Relationship to lytic cycle: Lysogeny allows phage persistence without killing the host; lytic cycle results in host cell death.
Transduction: Generalized vs. Specialized
Transduction is the process by which bacterial DNA is transferred from one bacterium to another by a virus (bacteriophage).
Type | Mechanism | DNA Transferred |
|---|---|---|
Generalized Transduction | Random bacterial DNA is packaged into phage during lytic cycle | Any gene from donor bacterium |
Specialized Transduction | Specific bacterial genes near prophage site are transferred during excision of lysogenic phage | Only genes adjacent to prophage integration site |
Horizontal gene transfer: Both mechanisms allow for the movement of bacterial genes between cells, contributing to genetic diversity.
Animal Virus Replication Cycle
Animal viruses follow a general replication cycle with some differences from bacteriophages, especially in entry and exit mechanisms.
Attachment: Viral glycoproteins bind to specific receptors on the animal cell membrane, determining host specificity.
Entry: Two main mechanisms:
Membrane fusion: Enveloped viruses fuse with the host membrane, releasing the nucleocapsid into the cytoplasm.
Endocytosis: Virus is engulfed by the cell and enters via vesicles; uncoating releases the genome.
Uncoating: Viral capsid is removed, exposing the genome.
Synthesis: Viral genome is replicated and viral proteins are synthesized.

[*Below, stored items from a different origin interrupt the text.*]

-- pv_equiv track=rewrite | github.com/AnMarga/HSE-Base-Python-2025 | Tasks/Homework_04/hw4_G.py | listing_game
-- ===== SOURCE A (Python) =====
-- def listing_game(n: int, start: int = 1, step: int = 1, direction: int = 1) -> int:
--     if n == 1:
--         return start
--     new_size = n // 2
--     if direction == 1:
--         new_start = start + step
--     else:
--         new_start = start if (n % 2 == 0) else (start + step)
--     return listing_game(new_size, new_start, step * 2, -direction)
-- ===== SOURCE B (Python) =====
-- def listing_game(n: int, start: int = 1, step: int = 1, direction: int = 1) -> int:
--     # Closed-sum formulation: at round i the surviving block is n >> i, the step is
--     # step * 2**i and the direction is direction * (-1)**i; start advances by that
--     # step iff the direction is forward or the block size is odd.  Summing those
--     # contributions over all bit positions below the leading bit of n gives the result.
--     k = n.bit_length() - 1
--     total = 0
--     for i in range(k):
--         d = direction if i % 2 == 0 else -direction
--         if d == 1 or (n >> i) % 2 == 1:
--             total += step * 2 ** i
--     return start + total
-- ===== Notes on version B (the rewrite author's own statement) =====
-- stated objective: alternative
-- what changed: Replaced A's self-recursive state-threading descent by a direct summation over the bit positions of n: each round's contribution step*2**i is added iff the alternating direction is forward or (n >> i) is odd, so no recursion and no mutable n/start/step/direction state remains.
import Mathlib
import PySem

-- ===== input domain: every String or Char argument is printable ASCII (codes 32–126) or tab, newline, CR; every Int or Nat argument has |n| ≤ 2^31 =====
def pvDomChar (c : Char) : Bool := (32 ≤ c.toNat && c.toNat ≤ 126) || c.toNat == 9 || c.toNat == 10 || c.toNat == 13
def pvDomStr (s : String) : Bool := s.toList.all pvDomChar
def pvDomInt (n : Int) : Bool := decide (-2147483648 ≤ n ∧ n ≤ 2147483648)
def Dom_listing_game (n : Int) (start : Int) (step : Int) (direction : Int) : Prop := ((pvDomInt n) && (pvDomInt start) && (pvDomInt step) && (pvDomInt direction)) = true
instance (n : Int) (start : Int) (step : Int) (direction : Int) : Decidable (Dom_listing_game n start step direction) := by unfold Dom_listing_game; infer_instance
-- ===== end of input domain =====

-- B replaces A's self-recursive state-threading descent by a direct sum over the bit
-- positions of n (contribution step*2^i iff the alternating direction is forward or
-- n >> i is odd); same value, same O(log n) cost (objective: alternative).


-- ===== PORT A =====
-- Literal port of A's recursion, totalised with fuel n.toNat (ample: n strictly decreases
-- each call for n ≥ 1); fuel can run out only for n ≤ 0, where Python A recurses forever
-- (outside Pre_).
def listingGameGo (fuel : Nat) (n : Int) (start : Int) (step : Int) (direction : Int) : Int :=
  match fuel with
  | 0 => 0  -- unreachable under Pre_
  | fuel + 1 =>
    if n = 1 then start
    else
      let new_size := PySem.Int.floordiv n 2
      let new_start :=
        if direction = 1 then start + step
        else if PySem.Int.mod n 2 = 0 then start else start + step
      listingGameGo fuel new_size new_start (step * 2) (-direction)

def listing_game (n : Int) (start : Int) (step : Int) (direction : Int) : Int :=
  listingGameGo n.toNat n start step direction

-- ===== PORT B =====
-- Port of B: k = n.bit_length() - 1 (PySem.Int.bitLength), then a fold over range(k)
-- summing the per-bit contributions; n >> i is Lean's '>>> i.toNat', 2**i is '2 ^ i.toNat'.
def listing_game_alt (n : Int) (start : Int) (step : Int) (direction : Int) : Int :=
  let k : Int := (PySem.Int.bitLength n : Int) - 1
  let total : Int := (PySem.List.pyRange 0 k 1).foldl (fun total i =>
      let d := if PySem.Int.mod i 2 = 0 then direction else -direction
      if d = 1 ∨ PySem.Int.mod (n >>> i.toNat) 2 = 1 then total + step * 2 ^ i.toNat
      else total) 0
  start + total

-- ===== PRECONDITION & SPEC =====
-- Pre_: Python A recurses forever (RecursionError) whenever n ≤ 0, so only n ≥ 1 is admitted.
def Pre_listing_game (n : Int) (start : Int) (step : Int) (direction : Int) : Prop := 1 ≤ n
instance (n : Int) (start : Int) (step : Int) (direction : Int) : Decidable (Pre_listing_game n start step direction) := by unfold Pre_listing_game; infer_instance
def pvWitness_listing_game : Int × Int × Int × Int := (10, 1, 1, 1)

def Spec_listing_game (n : Int) (start : Int) (step : Int) (direction : Int) (out : Int) : Prop := out = listing_game_alt n start step direction
instance (n : Int) (start : Int) (step : Int) (direction : Int) (out : Int) : Decidable (Spec_listing_game n start step direction out) := by unfold Spec_listing_game; infer_instance

-- ===== CLAIM (what is proved, stated in full; the proofs are below) =====
def Claim_equal_listing_game : Prop := ∀ (n : Int) (start : Int) (step : Int) (direction : Int), Dom_listing_game n start step direction → Pre_listing_game n start step direction → Spec_listing_game n start step direction (listing_game n start step direction)

-- ===== LEMMAS AND PROOFS =====

-- The per-bit contribution of B, indexed by a natural bit position.
def lgTerm (n step direction : Int) (j : Nat) : Int :=
  if (if (j : Int) % 2 = 0 then direction else -direction) = 1 ∨ n >>> j % 2 = 1
  then step * 2 ^ j else 0

-- B's fold over range(k) is the initial value plus the sum of the per-bit terms.
theorem lg_fold_eq (n step direction : Int) : ∀ (l : List Nat) (a : Int),
    List.foldl (fun (total : Int) (j : Nat) =>
        if (if PySem.Int.mod (0 + (j : Int)) 2 = 0 then direction else -direction) = 1
           ∨ PySem.Int.mod (n >>> (0 + (j : Int)).toNat) 2 = 1
        then total + step * 2 ^ (0 + (j : Int)).toNat else total) a l
      = a + (l.map (lgTerm n step direction)).sum := by
  intro l
  induction l with
  | nil => simp
  | cons j l ih =>
    intro a
    simp only [List.foldl_cons, List.map_cons, List.sum_cons]
    -- (foldl_cons may already be applied by rfl)
    rw [ih]
    unfold lgTerm
    simp only [zero_add, Int.toNat_natCast,
      PySem.Int.mod_eq_emod_of_pos (a := (j : Int)) (b := 2) (by norm_num),
      PySem.Int.mod_eq_emod_of_pos (a := n >>> j) (b := 2) (by norm_num)]
    split_ifs <;> ring

-- Shifting by j+1 is shifting the half by j.
theorem lg_shift_succ (n : Int) (j : Nat) :
    n >>> (j + 1) = (PySem.Int.floordiv n 2) >>> j := by
  rw [PySem.Int.floordiv_eq_ediv_of_pos (by norm_num : (0:Int) < 2)]
  simp only [Int.shiftRight_eq_div_pow]
  push_cast
  rw [pow_succ, mul_comm ((2:Int)^j) 2, ← Int.ediv_ediv_of_nonneg (by norm_num : (0:Int) ≤ 2)]

-- One term of B's sum at position j+1 is the j-th term for the halved instance.
theorem lg_term_succ (n step direction : Int) (j : Nat) :
    lgTerm n step direction (j + 1)
      = lgTerm (PySem.Int.floordiv n 2) (step * 2) (-direction) j := by
  unfold lgTerm
  rw [lg_shift_succ]
  simp only [Nat.cast_add, Nat.cast_one]
  by_cases hj : (j : Int) % 2 = 0
  · rw [if_neg (show ¬((j : Int) + 1) % 2 = 0 by omega), if_pos hj]
    by_cases hc : -direction = 1 ∨ (PySem.Int.floordiv n 2 >>> j) % 2 = 1
    · rw [if_pos hc, if_pos hc]; ring
    · rw [if_neg hc, if_neg hc]
  · rw [if_pos (show ((j : Int) + 1) % 2 = 0 by omega), if_neg hj, neg_neg]
    by_cases hc : direction = 1 ∨ (PySem.Int.floordiv n 2 >>> j) % 2 = 1
    · rw [if_pos hc, if_pos hc]; ring
    · rw [if_neg hc, if_neg hc]

theorem lg_sum_succ (n step direction : Int) (m : Nat) :
    ((List.range (m + 1)).map (lgTerm n step direction)).sum
      = lgTerm n step direction 0
        + ((List.range m).map (lgTerm (PySem.Int.floordiv n 2) (step * 2) (-direction))).sum := by
  rw [List.range_succ_eq_map, List.map_cons, List.sum_cons, List.map_map]
  congr 1
  apply congrArg
  apply List.map_congr_left
  intro j _
  exact lg_term_succ n step direction j

-- B's value written with the Nat-indexed term function.
theorem alt_eq_sum (n start step direction : Int) (h : 1 ≤ n) :
    listing_game_alt n start step direction
      = start + ((List.range (PySem.Int.bitLength n - 1)).map (lgTerm n step direction)).sum := by
  have hbl : 1 ≤ PySem.Int.bitLength n := by
    rw [PySem.Int.bitLength_of_pos (by omega)]; omega
  have hk : (((PySem.Int.bitLength n : Int)) - 1 - 0).toNat = PySem.Int.bitLength n - 1 := by
    omega
  simp only [listing_game_alt]
  rw [PySem.List.pyRange_one, hk]
  simp only [List.foldl_map]
  rw [lg_fold_eq]
  ring

theorem lg_agree (fuel : Nat) : ∀ (n : Int), 1 ≤ n → n.toNat ≤ fuel →
    ∀ (start step direction : Int),
    listingGameGo fuel n start step direction = listing_game_alt n start step direction := by
  induction fuel with
  | zero => intro n hn hf _ _ _; omega
  | succ fuel ih =>
    intro n hn hf start step direction
    rw [listingGameGo]
    by_cases h1 : n = 1
    · subst h1
      rw [if_pos rfl, alt_eq_sum 1 start step direction (by omega)]
      have hb1 : PySem.Int.bitLength 1 = 1 := by decide
      simp [hb1]
    · have h2 : (2 : Int) ≤ n := by omega
      have hfd := PySem.Int.floordiv_eq_ediv_of_pos (a := n) (b := 2) (by norm_num)
      have hrec : (1 : Int) ≤ PySem.Int.floordiv n 2 := by rw [hfd]; omega
      have hfuel : (PySem.Int.floordiv n 2).toNat ≤ fuel := by rw [hfd]; omega
      simp only [if_neg h1]
      rw [ih (PySem.Int.floordiv n 2) hrec hfuel]
      rw [alt_eq_sum n start step direction hn,
          alt_eq_sum (PySem.Int.floordiv n 2) _ (step * 2) (-direction) hrec]
      have hbl : PySem.Int.bitLength n = PySem.Int.bitLength (PySem.Int.floordiv n 2) + 1 :=
        PySem.Int.bitLength_of_pos (by omega)
      have hbl2 : 1 ≤ PySem.Int.bitLength (PySem.Int.floordiv n 2) := by
        rw [PySem.Int.bitLength_of_pos (show (0:Int) < PySem.Int.floordiv n 2 by omega)]
        omega
      have hm : PySem.Int.bitLength n - 1
          = (PySem.Int.bitLength (PySem.Int.floordiv n 2) - 1) + 1 := by omega
      rw [hm, lg_sum_succ]
      have hmod := PySem.Int.mod_eq_emod_of_pos (a := n) (b := 2) (by norm_num : (0:Int) < 2)
      have ht0 : lgTerm n step direction 0
          = if direction = 1 ∨ PySem.Int.mod n 2 = 1 then step else 0 := by
        unfold lgTerm
        norm_num [hmod]
      have hmod01 : PySem.Int.mod n 2 = 0 ∨ PySem.Int.mod n 2 = 1 := by rw [hmod]; omega
      by_cases hd : direction = 1
      · rw [ht0, if_pos hd, if_pos (Or.inl hd)]; ring
      · rw [ht0, if_neg hd]
        rcases hmod01 with hm0 | hm1
        · rw [if_pos hm0, if_neg (by omega)]; ring
        · rw [if_neg (by omega), if_pos (Or.inr hm1)]; ring

-- ===== VERDICT (by name: the statement is the Claim_ definition above) =====
theorem listing_game_spec : Claim_equal_listing_game := by
  intro n start step direction _ hpre
  exact lg_agree n.toNat n hpre (le_refl _) start step direction
-- state: (words, in_word, cased, token, noisy) — one step of Source B's loop body
def pvStep (st : Nat × Bool × Bool × List Char × Bool) (c : Char) :
    Nat × Bool × Bool × List Char × Bool :=
  let (words, inw, cased, tok, noisy) := st
  let (words, inw) :=
    if PySem.Chars.isspace c then (words, false)
    else if !inw then (words + 1, true) else (words, inw)
  let (tok, noisy) :=
    if c == ' ' then
      ([], noisy || PySem.Set.contains pvNoiseSet (PySem.Chars.lower tok))
    else (tok ++ [c], noisy)
  let cased := if decide (c ≠ PySem.Chars.lowerChar c) then true else cased
  (words, inw, cased, tok, noisy)

def looks_like_name_alt (name : String) : Bool :=
  let s := name.toList
  if !(decide (2 ≤ s.length) && decide (s.length ≤ 80)) then false
  else
    let st := s.foldl pvStep (0, false, false, [], false)
    let words := st.1
    let cased := st.2.2.1
    let tok := st.2.2.2.1
    let noisy := st.2.2.2.2 || PySem.Set.contains pvNoiseSet (PySem.Chars.lower tok)
    let first : Bool :=
      match PySem.List.pyGet? s 0 with
      | some c => PySem.Chars.isupper c || PySem.Chars.isdigit c
      | none => false
    first && cased && decide (words ≤ 4) && !noisy

-- ===== PRECONDITION & SPEC =====
def Spec_looks_like_name (name : String) (out : Bool) : Prop := out = looks_like_name_alt name
instance (name : String) (out : Bool) : Decidable (Spec_looks_like_name name out) := by unfold Spec_looks_like_name; infer_instance
-- pv_equiv track=rewrite | github.com/KanuKim97/Algorithm | level1/부족한 금액 계산하기.py | solution
-- ===== SOURCE A (Python) =====
-- def solution(price, money, count):
--     tmp = 0
--     finalValue = 0
--
--     for i in range(1, count+1):
--         tmp += price*i
--         finalValue = tmp-money
--
--     if finalValue <= 0:
--         return 0
--
--     return finalValue
-- ===== SOURCE B (Python) =====
-- def solution(price, money, count):
--     return max(price * count * (count + 1) // 2 - money, 0)
-- ===== Notes on version B (the rewrite author's own statement) =====
-- stated objective: faster
-- what changed: Replaced the O(count) accumulation loop by the closed-form triangular sum price*count*(count+1)//2 - money clamped at 0.
-- intended difference: For count = 0 with money < 0 A returns 0 only because the loop body never assigns finalValue, while B returns the intended clamped shortfall max(0 - money, 0) = -money. — e.g. on solution(1, -5, 0): A returns 0, B returns 5
-- outside the precondition, e.g. on solution(3, 1, -2): A returns 0, B returns 2
import Mathlib
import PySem

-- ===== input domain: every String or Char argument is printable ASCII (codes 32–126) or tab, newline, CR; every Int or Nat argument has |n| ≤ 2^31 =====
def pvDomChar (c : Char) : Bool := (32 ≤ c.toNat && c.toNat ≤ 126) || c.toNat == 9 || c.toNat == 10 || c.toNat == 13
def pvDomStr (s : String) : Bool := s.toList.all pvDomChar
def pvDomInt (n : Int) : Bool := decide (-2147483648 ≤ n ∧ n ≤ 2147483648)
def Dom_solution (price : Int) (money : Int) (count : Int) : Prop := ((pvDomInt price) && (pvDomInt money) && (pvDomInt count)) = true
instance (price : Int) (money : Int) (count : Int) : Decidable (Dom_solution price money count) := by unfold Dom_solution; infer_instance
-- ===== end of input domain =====

-- B replaces A's O(count) accumulation loop by the closed-form triangular sum (clamped at 0): asymptotically faster.


-- ===== PORT A =====
def solution (price : Int) (money : Int) (count : Int) : Int :=
  let s := (PySem.List.pyRange 1 (count + 1) 1).foldl
      (fun (st : Int × Int) i => (st.1 + price * i, st.1 + price * i - money)) (0, 0)
  if s.2 ≤ 0 then 0 else s.2

-- ===== PORT B =====
def solution_alt (price : Int) (money : Int) (count : Int) : Int :=
  max (PySem.Int.floordiv (price * count * (count + 1)) 2 - money) 0

-- ===== PRECONDITION & SPEC =====
-- Pre_ restricts count to the natural domain (a nonnegative number of items); for count < 0
-- A's loop never runs and it returns 0 regardless of price and money, which no caller can mean.
def Pre_solution (price : Int) (money : Int) (count : Int) : Prop := 0 ≤ count
instance (price : Int) (money : Int) (count : Int) : Decidable (Pre_solution price money count) := by unfold Pre_solution; infer_instance
def pvWitness_solution : Int × Int × Int := (3, 20, 4)

-- For count = 0 with money < 0, A returns 0 only because the loop body never assigns
-- finalValue, while B returns the intended clamped shortfall max(0 - money, 0) = -money.
def D_solution (price : Int) (money : Int) (count : Int) : Prop := count = 0 ∧ money < 0
instance (price : Int) (money : Int) (count : Int) : Decidable (D_solution price money count) := by unfold D_solution; infer_instance

def Spec_solution (price : Int) (money : Int) (count : Int) (out : Int) : Prop :=
  ¬ D_solution price money count → out = solution_alt price money count
instance (price : Int) (money : Int) (count : Int) (out : Int) : Decidable (Spec_solution price money count out) := by unfold Spec_solution; infer_instance

def pvDiffWitness_solution : Int × Int × Int := (1, -5, 0)
def pvDiffWitnessOut_solution : Int × Int := (0, 5)

-- ===== CLAIM (what is proved, stated in full; the proofs are below) =====
def Claim_unchanged_solution : Prop := ∀ (price : Int) (money : Int) (count : Int), Dom_solution price money count → Pre_solution price money count → Spec_solution price money count (solution price money count)
def Claim_changed_solution : Prop := Dom_solution (pvDiffWitness_solution.1) (pvDiffWitness_solution.2.1) (pvDiffWitness_solution.2.2) ∧ Pre_solution (pvDiffWitness_solution.1) (pvDiffWitness_solution.2.1) (pvDiffWitness_solution.2.2) ∧ D_solution (pvDiffWitness_solution.1) (pvDiffWitness_solution.2.1) (pvDiffWitness_solution.2.2) ∧ solution (pvDiffWitness_solution.1) (pvDiffWitness_solution.2.1) (pvDiffWitness_solution.2.2) = pvDiffWitnessOut_solution.1 ∧ solution_alt (pvDiffWitness_solution.1) (pvDiffWitness_solution.2.1) (pvDiffWitness_solution.2.2) = pvDiffWitnessOut_solution.2 ∧ pvDiffWitnessOut_solution.1 ≠ pvDiffWitnessOut_solution.2
def Claim_exact_solution : Prop := ∀ (price : Int) (money : Int) (count : Int), Dom_solution price money count → Pre_solution price money count → D_solution price money count → solution price money count ≠ solution_alt price money count

-- ===== LEMMAS AND PROOFS =====

-- Loop invariant: after the loop over 1..n, tmp satisfies 2*tmp = price*n*(n+1) and
-- finalValue is tmp - money for n ≥ 1 (and the initial 0 for n = 0).
theorem solution_loop (price money : Int) (n : Nat) :
    ∃ t : Int,
      (PySem.List.pyRange 1 ((n : Int) + 1) 1).foldl
        (fun (st : Int × Int) i => (st.1 + price * i, st.1 + price * i - money)) (0, 0)
      = (t, if n = 0 then 0 else t - money) ∧ 2 * t = price * n * (n + 1) := by
  induction n with
  | zero =>
      refine ⟨0, ?_, by ring⟩
      rw [PySem.List.pyRange_one_eq_nil (by norm_num)]
      simp
  | succ m ih =>
      obtain ⟨t, heq, ht⟩ := ih
      refine ⟨t + price * (m + 1), ?_, by push_cast; push_cast at ht; ring_nf; ring_nf at ht; omega⟩
      have hc : ((m + 1 : Nat) : Int) + 1 = ((m : Int) + 1) + 1 := by push_cast; ring
      rw [hc, PySem.List.pyRange_one_succ_right (by omega), List.foldl_append, heq]
      simp

theorem solution_closed (price money count : Int) (h : 0 ≤ count) :
    ∃ t : Int, solution price money count
        = (if (if count = 0 then 0 else t - money) ≤ 0 then 0
           else (if count = 0 then 0 else t - money))
      ∧ 2 * t = price * count * (count + 1) := by
  obtain ⟨n, rfl⟩ := Int.eq_ofNat_of_zero_le h
  obtain ⟨t, heq, ht⟩ := solution_loop price money n
  refine ⟨t, ?_, ht⟩
  simp only [solution, heq]
  by_cases hn : n = 0 <;> simp [hn]

theorem floordiv_two_double (t : Int) : PySem.Int.floordiv (2 * t) 2 = t := by
  rw [PySem.Int.floordiv_eq_ediv_of_pos (by norm_num)]
  exact Int.mul_ediv_cancel_left t (by norm_num)

theorem alt_val (price money count : Int) (t : Int) (ht : 2 * t = price * count * (count + 1)) :
    solution_alt price money count = max (t - money) 0 := by
  unfold solution_alt
  rw [← ht, floordiv_two_double]

-- ===== VERDICT (by name: the statement is the Claim_ definition above) =====
theorem solution_spec : Claim_unchanged_solution := by
  intro price money count _ hpre hd
  obtain ⟨t, heq, ht⟩ := solution_closed price money count hpre
  rw [heq, alt_val price money count t ht]
  by_cases hc : count = 0
  · have hm : ¬ money < 0 := fun hm => hd ⟨hc, hm⟩
    subst hc
    have ht0 : t = 0 := by omega
    simp [ht0]
    omega
  · simp [hc]
    omega

theorem solution_changed : Claim_changed_solution := by unfold Claim_changed_solution; decide

theorem solution_tight : Claim_exact_solution := by
  intro price money count _ hpre hd
  obtain ⟨hc, hm⟩ := hd
  subst hc
  obtain ⟨t, heq, ht⟩ := solution_closed price money 0 le_rfl
  have ht0 : t = 0 := by omega
  rw [heq, alt_val price money 0 t ht, ht0]
  simp
  omega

The process depends on the type of viral genome (DNA, RNA, positive-sense, negative-sense).
Assembly: New virions are assembled from synthesized components.
Release: Two main mechanisms:
Budding: Enveloped viruses acquire their envelope from the host cell membrane as they exit.
Cell lysis: Non-enveloped viruses are released by host cell rupture.
Central dogma: Normal flow of genetic information is DNA → RNA → Protein. Some viruses (e.g., retroviruses) reverse this flow using reverse transcriptase.
Cultivation and Quantitation of Viruses
Cell cultures: Viruses are grown in living cells (animal, plant, or bacterial cultures).
Cytopathic effects (CPE): Observable changes in host cells due to viral infection (e.g., cell rounding, detachment, lysis).
Viral growth curve: Describes the phases of viral replication (eclipse, maturation, release).
Plaque assay: Quantifies infectious virus particles by counting clear zones (plaques) formed on a cell monolayer.
Direct counts: Physical counting of virus particles using electron microscopy or other methods.
Viroids
Viroids are small, circular, single-stranded RNA molecules that infect plants. They lack a protein coat and do not encode proteins, yet can cause significant plant diseases by interfering with host gene expression.
Prions and Transmissible Spongiform Encephalopathies (TSEs)
Prions: Infectious proteins that lack nucleic acids. They cause disease by inducing abnormal folding of normal host proteins.
Transmissible spongiform encephalopathies (TSEs): A group of fatal neurodegenerative diseases caused by prions (e.g., Creutzfeldt-Jakob disease, mad cow disease).
Propagation mechanism: Prions convert normal cellular prion protein (PrPC) into the misfolded, disease-causing form (PrPSc), which accumulates in neural tissue.